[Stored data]
-- ===== the single-pass/greedy correspondence (core invariant) =====
lemma core (t : List Char) (idx : Nat) (wc wr wo wa bl : Int)
    (hidx : idx ≤ 4) (h1 : 0 ≤ wc) (h2 : 0 ≤ wr) (h3 : 0 ≤ wo) (h4 : 0 ≤ wa)
    (hb : wc + wr + wo + wa + 1 ≤ bl) :
    frogAltGo t (wc + (if idx = 1 then 1 else 0)) (wr + (if idx = 2 then 1 else 0))
      (wo + (if idx = 3 then 1 else 0)) (wa + (if idx = 4 then 1 else 0)) bl =
    if (cpass idx t).1 ≠ 0 ∨ frogAltGo (cpass idx t).2.2 wc wr wo wa (bl - 1) = -1 then -1
    else frogAltGo (cpass idx t).2.2 wc wr wo wa (bl - 1) + 1 := by
  revert hidx h1 h2 h3 h4 hb
  induction t generalizing idx wc wr wo wa bl with
  | nil =>
    intro hidx h1 h2 h3 h4 hb
    interval_cases idx <;> simp [cpass, frogAltGo] <;> intros <;> omega
  | cons ch t ih =>
    intro hidx h1 h2 h3 h4 hb
    interval_cases idx
    · -- idx = 0
      try simp only [Nat.reduceEqDiff, reduceIte, Nat.reduceAdd, add_zero]
      by_cases hcc : ch = 'c'
      · subst hcc
        rw [cpass_consume 0 'c' t rfl (by omega), alt_c, if_neg (show ¬(wc + 1 + wr + wo + wa > bl) by omega)]
        have H := ih 1 wc wr wo wa bl (by omega) h1 h2 h3 h4 hb
        try simp only [Nat.reduceEqDiff, reduceIte, Nat.reduceAdd, add_zero] at H ⊢
        exact H
      · by_cases hcr : ch = 'r'
        · subst hcr
          rw [cpass_skip_1 0 'r' t (by decide), cpass_skip_22 0 'r' t (by decide), alt_r, alt_r]
          by_cases hz : wc = 0
          · simp [hz]
          · simp only [if_neg hz]
            have H := ih 0 (wc - 1) (wr + 1) wo wa bl (by omega) (by omega) (by omega) h3 h4 (by omega)
            try simp only [Nat.reduceEqDiff, reduceIte, Nat.reduceAdd, add_zero] at H ⊢
            exact H
        · by_cases hco : ch = 'o'
          · subst hco
            rw [cpass_skip_1 0 'o' t (by decide), cpass_skip_22 0 'o' t (by decide), alt_o, alt_o]
            by_cases hz : wr = 0
            · simp [hz]
            · simp only [if_neg hz]
              have H := ih 0 wc (wr - 1) (wo + 1) wa bl (by omega) h1 (by omega) (by omega) h4 (by omega)
              try simp only [Nat.reduceEqDiff, reduceIte, Nat.reduceAdd, add_zero] at H ⊢
              exact H
          · by_cases hca : ch = 'a'
            · subst hca
              rw [cpass_skip_1 0 'a' t (by decide), cpass_skip_22 0 'a' t (by decide), alt_a, alt_a]
              by_cases hz : wo = 0
              · simp [hz]
              · simp only [if_neg hz]
                have H := ih 0 wc wr (wo - 1) (wa + 1) bl (by omega) h1 h2 (by omega) (by omega) (by omega)
                try simp only [Nat.reduceEqDiff, reduceIte, Nat.reduceAdd, add_zero] at H ⊢
                exact H
            · by_cases hck : ch = 'k'
              · subst hck
                rw [cpass_skip_1 0 'k' t (by decide), cpass_skip_22 0 'k' t (by decide), alt_k, alt_k]
                by_cases hz : wa = 0
                · simp [hz]
                · simp only [if_neg hz]
                  have H := ih 0 wc wr wo (wa - 1) bl (by omega) h1 h2 h3 (by omega) (by omega)
                  try simp only [Nat.reduceEqDiff, reduceIte, Nat.reduceAdd, add_zero] at H ⊢
                  exact H
              · rw [cpass_skip_1 0 ch t (show ch ≠ croakIdx 0 from hcc), cpass_skip_22 0 ch t (show ch ≠ croakIdx 0 from hcc)]
                rw [alt_other ch t _ _ _ _ _ hcc hcr hco hca hck, alt_other ch _ _ _ _ _ _ hcc hcr hco hca hck]
                simp
    · -- idx = 1
      try simp only [Nat.reduceEqDiff, reduceIte, Nat.reduceAdd, add_zero]
      by_cases hcc : ch = 'c'
      · subst hcc
        rw [cpass_skip_1 1 'c' t (by decide), cpass_skip_22 1 'c' t (by decide), alt_c, alt_c]
        have H := ih 1 (wc + 1) wr wo wa (if wc + 1 + 1 + wr + wo + wa > bl then wc + 1 + 1 + wr + wo + wa else bl) (by omega) (by omega) h2 h3 h4 (by split_ifs <;> omega)
        try simp only [Nat.reduceEqDiff, reduceIte, Nat.reduceAdd, add_zero] at H ⊢
        have e : (if wc + 1 + 1 + wr + wo + wa > bl then wc + 1 + 1 + wr + wo + wa else bl) - 1 = (if wc + 1 + wr + wo + wa > bl - 1 then wc + 1 + wr + wo + wa else bl - 1) := by split_ifs <;> omega
        rw [e] at H
        exact H
      · by_cases hcr : ch = 'r'
        · subst hcr
          rw [cpass_consume 1 'r' t rfl (by omega), alt_r, if_neg (show ¬(wc + 1 = 0) by omega)]
          have e : wc + 1 - 1 = wc := by omega
          rw [e]
          have H := ih 2 wc wr wo wa bl (by omega) h1 h2 h3 h4 hb
          try simp only [Nat.reduceEqDiff, reduceIte, Nat.reduceAdd, add_zero] at H ⊢
          exact H
        · by_cases hco : ch = 'o'
          · subst hco
            rw [cpass_skip_1 1 'o' t (by decide), cpass_skip_22 1 'o' t (by decide), alt_o, alt_o]
            by_cases hz : wr = 0
            · simp [hz]
            · simp only [if_neg hz]
              have H := ih 1 wc (wr - 1) (wo + 1) wa bl (by omega) h1 (by omega) (by omega) h4 (by omega)
              try simp only [Nat.reduceEqDiff, reduceIte, Nat.reduceAdd, add_zero] at H ⊢
              exact H
          · by_cases hca : ch = 'a'
            · subst hca
              rw [cpass_skip_1 1 'a' t (by decide), cpass_skip_22 1 'a' t (by decide), alt_a, alt_a]
              by_cases hz : wo = 0
              · simp [hz]
              · simp only [if_neg hz]
                have H := ih 1 wc wr (wo - 1) (wa + 1) bl (by omega) h1 h2 (by omega) (by omega) (by omega)
                try simp only [Nat.reduceEqDiff, reduceIte, Nat.reduceAdd, add_zero] at H ⊢
                exact H
            · by_cases hck : ch = 'k'
              · subst hck
                rw [cpass_skip_1 1 'k' t (by decide), cpass_skip_22 1 'k' t (by decide), alt_k, alt_k]
                by_cases hz : wa = 0
                · simp [hz]
                · simp only [if_neg hz]
                  have H := ih 1 wc wr wo (wa - 1) bl (by omega) h1 h2 h3 (by omega) (by omega)
                  try simp only [Nat.reduceEqDiff, reduceIte, Nat.reduceAdd, add_zero] at H ⊢
                  exact H
              · rw [cpass_skip_1 1 ch t (show ch ≠ croakIdx 1 from hcr), cpass_skip_22 1 ch t (show ch ≠ croakIdx 1 from hcr)]
                rw [alt_other ch t _ _ _ _ _ hcc hcr hco hca hck, alt_other ch _ _ _ _ _ _ hcc hcr hco hca hck]
                simp
    · -- idx = 2
      try simp only [Nat.reduceEqDiff, reduceIte, Nat.reduceAdd, add_zero]
      by_cases hcc : ch = 'c'
      · subst hcc
        rw [cpass_skip_1 2 'c' t (by decide), cpass_skip_22 2 'c' t (by decide), alt_c, alt_c]
        have H := ih 2 (wc + 1) wr wo wa (if wc + 1 + (wr + 1) + wo + wa > bl then wc + 1 + (wr + 1) + wo + wa else bl) (by omega) (by omega) h2 h3 h4 (by split_ifs <;> omega)
        try simp only [Nat.reduceEqDiff, reduceIte, Nat.reduceAdd, add_zero] at H ⊢
        have e : (if wc + 1 + (wr + 1) + wo + wa > bl then wc + 1 + (wr + 1) + wo + wa else bl) - 1 = (if wc + 1 + wr + wo + wa > bl - 1 then wc + 1 + wr + wo + wa else bl - 1) := by split_ifs <;> omega
        rw [e] at H
        exact H
      · by_cases hcr : ch = 'r'
        · subst hcr
          rw [cpass_skip_1 2 'r' t (by decide), cpass_skip_22 2 'r' t (by decide), alt_r, alt_r]
          by_cases hz : wc = 0
          · simp [hz]
          · simp only [if_neg hz]
            have H := ih 2 (wc - 1) (wr + 1) wo wa bl (by omega) (by omega) (by omega) h3 h4 (by omega)
            try simp only [Nat.reduceEqDiff, reduceIte, Nat.reduceAdd, add_zero] at H ⊢
            exact H
        · by_cases hco : ch = 'o'
          · subst hco
            rw [cpass_consume 2 'o' t rfl (by omega), alt_o, if_neg (show ¬(wr + 1 = 0) by omega)]
            have e : wr + 1 - 1 = wr := by omega
            rw [e]
            have H := ih 3 wc wr wo wa bl (by omega) h1 h2 h3 h4 hb
            try simp only [Nat.reduceEqDiff, reduceIte, Nat.reduceAdd, add_zero] at H ⊢
            exact H
          · by_cases hca : ch = 'a'
            · subst hca
              rw [cpass_skip_1 2 'a' t (by decide), cpass_skip_22 2 'a' t (by decide), alt_a, alt_a]
              by_cases hz : wo = 0
              · simp [hz]
              · simp only [if_neg hz]
                have H := ih 2 wc wr (wo - 1) (wa + 1) bl (by omega) h1 h2 (by omega) (by omega) (by omega)
                try simp only [Nat.reduceEqDiff, reduceIte, Nat.reduceAdd, add_zero] at H ⊢
                exact H
            · by_cases hck : ch = 'k'
              · subst hck
                rw [cpass_skip_1 2 'k' t (by decide), cpass_skip_22 2 'k' t (by decide), alt_k, alt_k]
                by_cases hz : wa = 0
                · simp [hz]
                · simp only [if_neg hz]
                  have H := ih 2 wc wr wo (wa - 1) bl (by omega) h1 h2 h3 (by omega) (by omega)
                  try simp only [Nat.reduceEqDiff, reduceIte, Nat.reduceAdd, add_zero] at H ⊢
                  exact H
              · rw [cpass_skip_1 2 ch t (show ch ≠ croakIdx 2 from hco), cpass_skip_22 2 ch t (show ch ≠ croakIdx 2 from hco)]
                rw [alt_other ch t _ _ _ _ _ hcc hcr hco hca hck, alt_other ch _ _ _ _ _ _ hcc hcr hco hca hck]
                simp
    · -- idx = 3
      try simp only [Nat.reduceEqDiff, reduceIte, Nat.reduceAdd, add_zero]
      by_cases hcc : ch = 'c'
      · subst hcc
        rw [cpass_skip_1 3 'c' t (by decide), cpass_skip_22 3 'c' t (by decide), alt_c, alt_c]
        have H := ih 3 (wc + 1) wr wo wa (if wc + 1 + wr + (wo + 1) + wa > bl then wc + 1 + wr + (wo + 1) + wa else bl) (by omega) (by omega) h2 h3 h4 (by split_ifs <;> omega)
        try simp only [Nat.reduceEqDiff, reduceIte, Nat.reduceAdd, add_zero] at H ⊢
        have e : (if wc + 1 + wr + (wo + 1) + wa > bl then wc + 1 + wr + (wo + 1) + wa else bl) - 1 = (if wc + 1 + wr + wo + wa > bl - 1 then wc + 1 + wr + wo + wa else bl - 1) := by split_ifs <;> omega
        rw [e] at H
        exact H
      · by_cases hcr : ch = 'r'
        · subst hcr
          rw [cpass_skip_1 3 'r' t (by decide), cpass_skip_22 3 'r' t (by decide), alt_r, alt_r]
          by_cases hz : wc = 0
          · simp [hz]
          · simp only [if_neg hz]
            have H := ih 3 (wc - 1) (wr + 1) wo wa bl (by omega) (by omega) (by omega) h3 h4 (by omega)
            try simp only [Nat.reduceEqDiff, reduceIte, Nat.reduceAdd, add_zero] at H ⊢
            exact H
        · by_cases hco : ch = 'o'
          · subst hco
            rw [cpass_skip_1 3 'o' t (by decide), cpass_skip_22 3 'o' t (by decide), alt_o, alt_o]
            by_cases hz : wr = 0
            · simp [hz]
            · simp only [if_neg hz]
              have H := ih 3 wc (wr - 1) (wo + 1) wa bl (by omega) h1 (by omega) (by omega) h4 (by omega)
              try simp only [Nat.reduceEqDiff, reduceIte, Nat.reduceAdd, add_zero] at H ⊢
              exact H
          · by_cases hca : ch = 'a'
            · subst hca
              rw [cpass_consume 3 'a' t rfl (by omega), alt_a, if_neg (show ¬(wo + 1 = 0) by omega)]
              have e : wo + 1 - 1 = wo := by omega
              rw [e]
              have H := ih 4 wc wr wo wa bl (by omega) h1 h2 h3 h4 hb
              try simp only [Nat.reduceEqDiff, reduceIte, Nat.reduceAdd, add_zero] at H ⊢
              exact H
            · by_cases hck : ch = 'k'
              · subst hck
                rw [cpass_skip_1 3 'k' t (by decide), cpass_skip_22 3 'k' t (by decide), alt_k, alt_k]
                by_cases hz : wa = 0
                · simp [hz]
                · simp only [if_neg hz]
                  have H := ih 3 wc wr wo (wa - 1) bl (by omega) h1 h2 h3 (by omega) (by omega)
                  try simp only [Nat.reduceEqDiff, reduceIte, Nat.reduceAdd, add_zero] at H ⊢
                  exact H
              · rw [cpass_skip_1 3 ch t (show ch ≠ croakIdx 3 from hca), cpass_skip_22 3 ch t (show ch ≠ croakIdx 3 from hca)]
                rw [alt_other ch t _ _ _ _ _ hcc hcr hco hca hck, alt_other ch _ _ _ _ _ _ hcc hcr hco hca hck]
                simp
    · -- idx = 4
      try simp only [Nat.reduceEqDiff, reduceIte, Nat.reduceAdd, add_zero]
      by_cases hcc : ch = 'c'
      · subst hcc
        rw [cpass_skip_1 4 'c' t (by decide), cpass_skip_22 4 'c' t (by decide), alt_c, alt_c]
        have H := ih 4 (wc + 1) wr wo wa (if wc + 1 + wr + wo + (wa + 1) > bl then wc + 1 + wr + wo + (wa + 1) else bl) (by omega) (by omega) h2 h3 h4 (by split_ifs <;> omega)
        try simp only [Nat.reduceEqDiff, reduceIte, Nat.reduceAdd, add_zero] at H ⊢
        have e : (if wc + 1 + wr + wo + (wa + 1) > bl then wc + 1 + wr + wo + (wa + 1) else bl) - 1 = (if wc + 1 + wr + wo + wa > bl - 1 then wc + 1 + wr + wo + wa else bl - 1) := by split_ifs <;> omega
        rw [e] at H
        exact H
      · by_cases hcr : ch = 'r'
        · subst hcr
          rw [cpass_skip_1 4 'r' t (by decide), cpass_skip_22 4 'r' t (by decide), alt_r, alt_r]
          by_cases hz : wc = 0
          · simp [hz]
          · simp only [if_neg hz]
            have H := ih 4 (wc - 1) (wr + 1) wo wa bl (by omega) (by omega) (by omega) h3 h4 (by omega)
            try simp only [Nat.reduceEqDiff, reduceIte, Nat.reduceAdd, add_zero] at H ⊢
            exact H
        · by_cases hco : ch = 'o'
          · subst hco
            rw [cpass_skip_1 4 'o' t (by decide), cpass_skip_22 4 'o' t (by decide), alt_o, alt_o]
            by_cases hz : wr = 0
            · simp [hz]
            · simp only [if_neg hz]
              have H := ih 4 wc (wr - 1) (wo + 1) wa bl (by omega) h1 (by omega) (by omega) h4 (by omega)
              try simp only [Nat.reduceEqDiff, reduceIte, Nat.reduceAdd, add_zero] at H ⊢
              exact H
          · by_cases hca : ch = 'a'
            · subst hca
              rw [cpass_skip_1 4 'a' t (by decide), cpass_skip_22 4 'a' t (by decide), alt_a, alt_a]
              by_cases hz : wo = 0
              · simp [hz]
              · simp only [if_neg hz]
                have H := ih 4 wc wr (wo - 1) (wa + 1) bl (by omega) h1 h2 (by omega) (by omega) (by omega)
                try simp only [Nat.reduceEqDiff, reduceIte, Nat.reduceAdd, add_zero] at H ⊢
                exact H
            · by_cases hck : ch = 'k'
              · subst hck
                rw [cpass4_1 'k' t rfl, cpass4_22 'k' t rfl, alt_k, if_neg (show ¬(wa + 1 = 0) by omega)]
                have e : wa + 1 - 1 = wa := by omega
                rw [e]
                have H := ih 0 wc wr wo wa bl (by omega) h1 h2 h3 h4 hb
                try simp only [Nat.reduceEqDiff, reduceIte, Nat.reduceAdd, add_zero] at H ⊢
                exact H
              · rw [cpass_skip_1 4 ch t (show ch ≠ croakIdx 4 from hck), cpass_skip_22 4 ch t (show ch ≠ croakIdx 4 from hck)]
                rw [alt_other ch t _ _ _ _ _ hcc hcr hco hca hck, alt_other ch _ _ _ _ _ _ hcc hcr hco hca hck]
                simp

▶ _HOW TO COMPLETE THIS TASK_:
Only the lines from the beginning of the data above through the line containing "(wo + (if idx" should be repeated, exactly as they appear.

▶ _PROBLEM SOLUTION_:
-- ===== the single-pass/greedy correspondence (core invariant) =====
lemma core (t : List Char) (idx : Nat) (wc wr wo wa bl : Int)
    (hidx : idx ≤ 4) (h1 : 0 ≤ wc) (h2 : 0 ≤ wr) (h3 : 0 ≤ wo) (h4 : 0 ≤ wa)
    (hb : wc + wr + wo + wa + 1 ≤ bl) :
    frogAltGo t (wc + (if idx = 1 then 1 else 0)) (wr + (if idx = 2 then 1 else 0))
      (wo + (if idx = 3 then 1 else 0)) (wa + (if idx = 4 then 1 else 0)) bl =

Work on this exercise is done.